Dataset entries
-- pv_equiv track=rewrite | github.com/antoniolg/agent-kit | skills/youtube-publish/scripts/dub_srt_utils.py | split_srt_blocks
-- ===== SOURCE A (Python) =====
-- def split_srt_blocks(text: str) -> list[str]:
--     blocks: list[str] = []
--     current: list[str] = []
--     for line in text.splitlines():
--         if line.strip() == "":
--             if current:
--                 blocks.append("\n".join(current))
--                 current = []
--             continue
--         current.append(line)
--     if current:
--         blocks.append("\n".join(current))
--     return blocks
-- ===== SOURCE B (Python) =====
-- def split_srt_blocks(text: str) -> list[str]:
--     def rec(lines: list[str]) -> list[str]:
--         if not lines:
--             return []
--         if not lines[0].strip():
--             return rec(lines[1:])
--         k = 0
--         while k < len(lines) and lines[k].strip():
--             k += 1
--         return ["\n".join(lines[:k])] + rec(lines[k:])
--     return rec(text.splitlines())
-- ===== Notes on version B (the rewrite author's own statement) =====
-- stated objective: alternative
-- what changed: Replaces A's single-pass accumulator state machine (blocks/current lists with flush-on-blank and a trailing flush) by a recursive span decomposition: skip blank lines, take the maximal non-blank run as one block, recurse on the rest.
import Mathlib
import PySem

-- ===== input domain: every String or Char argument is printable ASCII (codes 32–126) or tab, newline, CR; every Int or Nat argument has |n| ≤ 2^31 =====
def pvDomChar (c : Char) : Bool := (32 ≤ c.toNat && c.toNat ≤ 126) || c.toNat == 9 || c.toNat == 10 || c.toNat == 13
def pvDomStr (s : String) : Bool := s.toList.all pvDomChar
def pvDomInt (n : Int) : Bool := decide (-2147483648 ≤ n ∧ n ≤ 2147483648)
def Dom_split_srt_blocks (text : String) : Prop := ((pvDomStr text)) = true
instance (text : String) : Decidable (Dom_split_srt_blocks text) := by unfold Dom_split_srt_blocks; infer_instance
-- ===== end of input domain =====

-- B replaces A's accumulator state machine by a recursive span decomposition (same cost; objective: alternative).


-- ===== PORT A =====
-- A's loop step: state (blocks, current); blank line flushes current, non-blank line is appended.
def pvStepA (st : List String × List String) (line : String) : List String × List String :=
  if PySem.Str.strip line == "" then
    if !st.2.isEmpty then (st.1 ++ [PySem.Str.join "\n" st.2], ([] : List String)) else st
  else (st.1, st.2 ++ [line])

def split_srt_blocks (text : String) : List String :=
  let st := (PySem.Str.splitlines text).foldl pvStepA (([] : List String), ([] : List String))
  if !st.2.isEmpty then st.1 ++ [PySem.Str.join "\n" st.2] else st.1

-- ===== PORT B =====
def pvNonblank (l : String) : Bool := !(PySem.Str.strip l == "")

-- B's recursion: skip blank lines; otherwise the maximal non-blank run is one block, recurse on the rest.
def pvBlocksRec : List String → List String
  | [] => []
  | l :: ls =>
    if pvNonblank l then
      PySem.Str.join "\n" ((l :: ls).takeWhile pvNonblank)
        :: pvBlocksRec ((l :: ls).dropWhile pvNonblank)
    else pvBlocksRec ls
termination_by ls => ls.length
decreasing_by
  all_goals simp_all [List.dropWhile_cons]
  have h := List.length_dropWhile_le pvNonblank ls
  omega

def split_srt_blocks_alt (text : String) : List String :=
  pvBlocksRec (PySem.Str.splitlines text)

-- ===== PRECONDITION & SPEC =====
def Spec_split_srt_blocks (text : String) (out : List String) : Prop := out = split_srt_blocks_alt text
instance (text : String) (out : List String) : Decidable (Spec_split_srt_blocks text out) := by unfold Spec_split_srt_blocks; infer_instance

-- ===== CLAIM (what is proved, stated in full; the proofs are below) =====
def Claim_equal_split_srt_blocks : Prop := ∀ (text : String), Dom_split_srt_blocks text → Spec_split_srt_blocks text (split_srt_blocks text)

-- ===== LEMMAS AND PROOFS =====

-- Proof-side runner: fold A's step over the lines, then flush.
def pvRunA (st : List String × List String) : List String → List String
  | [] => if !st.2.isEmpty then st.1 ++ [PySem.Str.join "\n" st.2] else st.1
  | l :: ls => pvRunA (pvStepA st l) ls

theorem pvRunA_eq_foldl (lines : List String) : ∀ st,
    pvRunA st lines =
      (let f := lines.foldl pvStepA st;
       if !f.2.isEmpty then f.1 ++ [PySem.Str.join "\n" f.2] else f.1) := by
  induction lines with
  | nil => intro st; rfl
  | cons l ls ih => intro st; simpa [pvRunA] using ih (pvStepA st l)

-- Invariant of A's loop: running from state (blocks, cur) yields blocks followed by B's
-- recursion, with a pending non-empty cur extending the first non-blank run.
theorem pvRunA_eq (lines : List String) : ∀ (blocks cur : List String),
    pvRunA (blocks, cur) lines =
    blocks ++ (if cur.isEmpty then pvBlocksRec lines
               else PySem.Str.join "\n" (cur ++ lines.takeWhile pvNonblank)
                    :: pvBlocksRec (lines.dropWhile pvNonblank)) := by
  induction lines with
  | nil =>
    intro blocks cur
    cases cur <;> simp [pvRunA, pvBlocksRec]
  | cons l ls ih =>
    intro blocks cur
    by_cases hb : PySem.Str.strip l == ""
    · -- blank line
      have hnb : pvNonblank l = false := by simp [pvNonblank, hb]
      cases cur with
      | nil =>
        have hstep : pvStepA (blocks, []) l = (blocks, []) := by simp [pvStepA, hb]
        rw [pvRunA, hstep, ih blocks []]
        simp [pvBlocksRec, hnb]
      | cons c cs =>
        have hstep : pvStepA (blocks, c :: cs) l =
            (blocks ++ [PySem.Str.join "\n" (c :: cs)], []) := by simp [pvStepA, hb]
        rw [pvRunA, hstep, ih (blocks ++ [PySem.Str.join "\n" (c :: cs)]) []]
        simp [pvBlocksRec, hnb, List.append_assoc]
    · -- non-blank line
      have hnb : pvNonblank l = true := by simp [pvNonblank, hb]
      have hstep : pvStepA (blocks, cur) l = (blocks, cur ++ [l]) := by simp [pvStepA, hb]
      rw [pvRunA, hstep, ih blocks (cur ++ [l])]
      cases cur with
      | nil => simp [pvBlocksRec, hnb]
      | cons c cs => simp [hnb, List.append_assoc]

-- ===== VERDICT (by name: the statement is the Claim_ definition above) =====
theorem split_srt_blocks_spec : Claim_equal_split_srt_blocks := by
  intro text _
  unfold Spec_split_srt_blocks split_srt_blocks split_srt_blocks_alt
  have h := (pvRunA_eq_foldl (PySem.Str.splitlines text) ([], [])).symm.trans
    (pvRunA_eq (PySem.Str.splitlines text) [] [])
  simpa using h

Task prompt: What lines in the data above carry "pvStepA"? Return them all.

Result:
def pvStepA (st : List String × List String) (line : String) : List String × List String :=
  let st := (PySem.Str.splitlines text).foldl pvStepA (([] : List String), ([] : List String))
  | l :: ls => pvRunA (pvStepA st l) ls
      (let f := lines.foldl pvStepA st;
  | cons l ls ih => intro st; simpa [pvRunA] using ih (pvStepA st l)
        have hstep : pvStepA (blocks, []) l = (blocks, []) := by simp [pvStepA, hb]
        have hstep : pvStepA (blocks, c :: cs) l =
            (blocks ++ [PySem.Str.join "\n" (c :: cs)], []) := by simp [pvStepA, hb]
      have hstep : pvStepA (blocks, cur) l = (blocks, cur ++ [l]) := by simp [pvStepA, hb]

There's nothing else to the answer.